Could you repeat the records shown below exactly as written?

Records from a data collection:
>>>>

-- pv_equiv track=rewrite | github.com/chenzongyao200127/leetcode_in_rust | src/600_不含连续1的非负整数.py | findIntegers
-- ===== SOURCE A (Python) =====
-- def findIntegers(n: int) -> int:
--     bin_n = bin(n)[2:]
--     k = len(bin_n)
--
--     # 初始化 dp 数组
--     dp = [0] * (k + 1)
--     dp[0] = 1
--     dp[1] = 2
--
--     # 根据递推关系填充 dp 数组
--     for i in range(2, k):
--         dp[i] = dp[i-1] + dp[i-2]
--
--     ans, prev_bit = 0, 0
--
--     for i in range(k):
--         curr_bit = int(bin_n[i])
--         if curr_bit == 1:
--             ans += dp[k-i-1]
--             if prev_bit == 1:
--                 return ans
--         prev_bit = curr_bit
--
--     return ans + 1
-- ===== SOURCE B (Python) =====
-- def findIntegers(n: int) -> int:
--     # scan n's bits from least to most significant; c0/c1 count the x <= (n mod 2^k)
--     # whose top processed bit is 0/1, f0/f1 count the free k-bit values likewise
--     c0, c1 = 1, 0
--     f0, f1 = 1, 0
--     m = n
--     while m > 0:
--         if m & 1:
--             c0, c1 = f0 + f1, c0
--         else:
--             c0, c1 = c0 + c1, 0
--         f0, f1 = f0 + f1, f0
--         m >>= 1
--     return c0 + c1
-- ===== Notes on version B (the rewrite author's own statement) =====
-- stated objective: alternative
-- what changed: Replaces A's MSB digit-DP (builds the bin(n) string, precomputes a Fibonacci dp table, scans the bits most-significant-first with an early return on consecutive ones) by a single least-significant-first pass over n itself that keeps four scalar counters (counts of admissible values below the processed suffix with top processed bit 0/1, and of free bit-strings likewise) and never materialises the binary string or a table.
import Mathlib
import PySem

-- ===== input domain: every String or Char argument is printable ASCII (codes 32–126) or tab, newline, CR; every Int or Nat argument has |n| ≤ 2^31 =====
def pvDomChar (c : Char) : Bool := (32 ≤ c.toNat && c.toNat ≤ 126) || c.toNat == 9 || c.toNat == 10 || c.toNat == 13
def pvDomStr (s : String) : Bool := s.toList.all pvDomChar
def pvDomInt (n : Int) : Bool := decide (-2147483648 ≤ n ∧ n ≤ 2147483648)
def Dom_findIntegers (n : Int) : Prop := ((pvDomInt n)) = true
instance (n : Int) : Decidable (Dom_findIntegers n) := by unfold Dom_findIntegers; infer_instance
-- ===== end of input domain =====

-- B replaces A's MSB scan (bin(n) string + precomputed Fibonacci dp table + early return) by a
-- single LSB-to-MSB pass over n itself with four scalar counters (objective: alternative).

-- ===== PORT A =====

-- dp = [0]*(k+1); dp[0] = 1; dp[1] = 2; for i in range(2, k): dp[i] = dp[i-1] + dp[i-2]
-- (range(2, k) visits the naturals 2, …, k-1, here List.range' 2 (k-2))
def buildDp (k : Nat) : List Int :=
  (List.range' 2 (k - 2)).foldl
    (fun dp i => dp.set i (dp.getD (i - 1) 0 + dp.getD (i - 2) 0))
    (((List.replicate (k + 1) (0 : Int)).set 0 1).set 1 2)

-- for i in range(k): curr_bit = int(bin_n[i]); if curr_bit == 1: ans += dp[k-i-1];
--   if prev_bit == 1: return ans;  prev_bit = curr_bit
-- (int(bin_n[i]) via PySem.Int.ofChars?; on the '0'/'1' digits of bin(n) for n ≥ 0 it is always
--  `some`, so .getD 0 never supplies a default inside Pre_; for n < 0 Python raises ValueError)
def aLoop (dp : List Int) (k : Nat) : List Char → Nat → Int → Int → Int
  | [], _, ans, _ => ans + 1
  | c :: rest, i, ans, prev =>
    let curr : Int := (PySem.Int.ofChars? [c]).getD 0
    if curr = 1 then
      let ans' := ans + dp.getD (k - i - 1) 0
      if prev = 1 then ans'
      else aLoop dp k rest (i + 1) ans' curr
    else aLoop dp k rest (i + 1) ans curr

<<<<

* Output for this exercise *
-- pv_equiv track=rewrite | github.com/chenzongyao200127/leetcode_in_rust | src/600_不含连续1的非负整数.py | findIntegers
-- ===== SOURCE A (Python) =====
-- def findIntegers(n: int) -> int:
--     bin_n = bin(n)[2:]
--     k = len(bin_n)
--
--     # 初始化 dp 数组
--     dp = [0] * (k + 1)
--     dp[0] = 1
--     dp[1] = 2
--
--     # 根据递推关系填充 dp 数组
--     for i in range(2, k):
--         dp[i] = dp[i-1] + dp[i-2]
--
--     ans, prev_bit = 0, 0
--
--     for i in range(k):
--         curr_bit = int(bin_n[i])
--         if curr_bit == 1:
--             ans += dp[k-i-1]
--             if prev_bit == 1:
--                 return ans
--         prev_bit = curr_bit
--
--     return ans + 1
-- ===== SOURCE B (Python) =====
-- def findIntegers(n: int) -> int:
--     # scan n's bits from least to most significant; c0/c1 count the x <= (n mod 2^k)
--     # whose top processed bit is 0/1, f0/f1 count the free k-bit values likewise
--     c0, c1 = 1, 0
--     f0, f1 = 1, 0
--     m = n
--     while m > 0:
--         if m & 1:
--             c0, c1 = f0 + f1, c0
--         else:
--             c0, c1 = c0 + c1, 0
--         f0, f1 = f0 + f1, f0
--         m >>= 1
--     return c0 + c1
-- ===== Notes on version B (the rewrite author's own statement) =====
-- stated objective: alternative
-- what changed: Replaces A's MSB digit-DP (builds the bin(n) string, precomputes a Fibonacci dp table, scans the bits most-significant-first with an early return on consecutive ones) by a single least-significant-first pass over n itself that keeps four scalar counters (counts of admissible values below the processed suffix with top processed bit 0/1, and of free bit-strings likewise) and never materialises the binary string or a table.
import Mathlib
import PySem

-- ===== input domain: every String or Char argument is printable ASCII (codes 32–126) or tab, newline, CR; every Int or Nat argument has |n| ≤ 2^31 =====
def pvDomChar (c : Char) : Bool := (32 ≤ c.toNat && c.toNat ≤ 126) || c.toNat == 9 || c.toNat == 10 || c.toNat == 13
def pvDomStr (s : String) : Bool := s.toList.all pvDomChar
def pvDomInt (n : Int) : Bool := decide (-2147483648 ≤ n ∧ n ≤ 2147483648)
def Dom_findIntegers (n : Int) : Prop := ((pvDomInt n)) = true
instance (n : Int) : Decidable (Dom_findIntegers n) := by unfold Dom_findIntegers; infer_instance
-- ===== end of input domain =====

-- B replaces A's MSB scan (bin(n) string + precomputed Fibonacci dp table + early return) by a
-- single LSB-to-MSB pass over n itself with four scalar counters (objective: alternative).

-- ===== PORT A =====

-- dp = [0]*(k+1); dp[0] = 1; dp[1] = 2; for i in range(2, k): dp[i] = dp[i-1] + dp[i-2]
-- (range(2, k) visits the naturals 2, …, k-1, here List.range' 2 (k-2))
def buildDp (k : Nat) : List Int :=
  (List.range' 2 (k - 2)).foldl
    (fun dp i => dp.set i (dp.getD (i - 1) 0 + dp.getD (i - 2) 0))
    (((List.replicate (k + 1) (0 : Int)).set 0 1).set 1 2)

-- for i in range(k): curr_bit = int(bin_n[i]); if curr_bit == 1: ans += dp[k-i-1];
--   if prev_bit == 1: return ans;  prev_bit = curr_bit
-- (int(bin_n[i]) via PySem.Int.ofChars?; on the '0'/'1' digits of bin(n) for n ≥ 0 it is always
--  `some`, so .getD 0 never supplies a default inside Pre_; for n < 0 Python raises ValueError)
def aLoop (dp : List Int) (k : Nat) : List Char → Nat → Int → Int → Int
  | [], _, ans, _ => ans + 1
  | c :: rest, i, ans, prev =>
    let curr : Int := (PySem.Int.ofChars? [c]).getD 0
    if curr = 1 then
      let ans' := ans + dp.getD (k - i - 1) 0
      if prev = 1 then ans'
      else aLoop dp k rest (i + 1) ans' curr
    else aLoop dp k rest (i + 1) ans curr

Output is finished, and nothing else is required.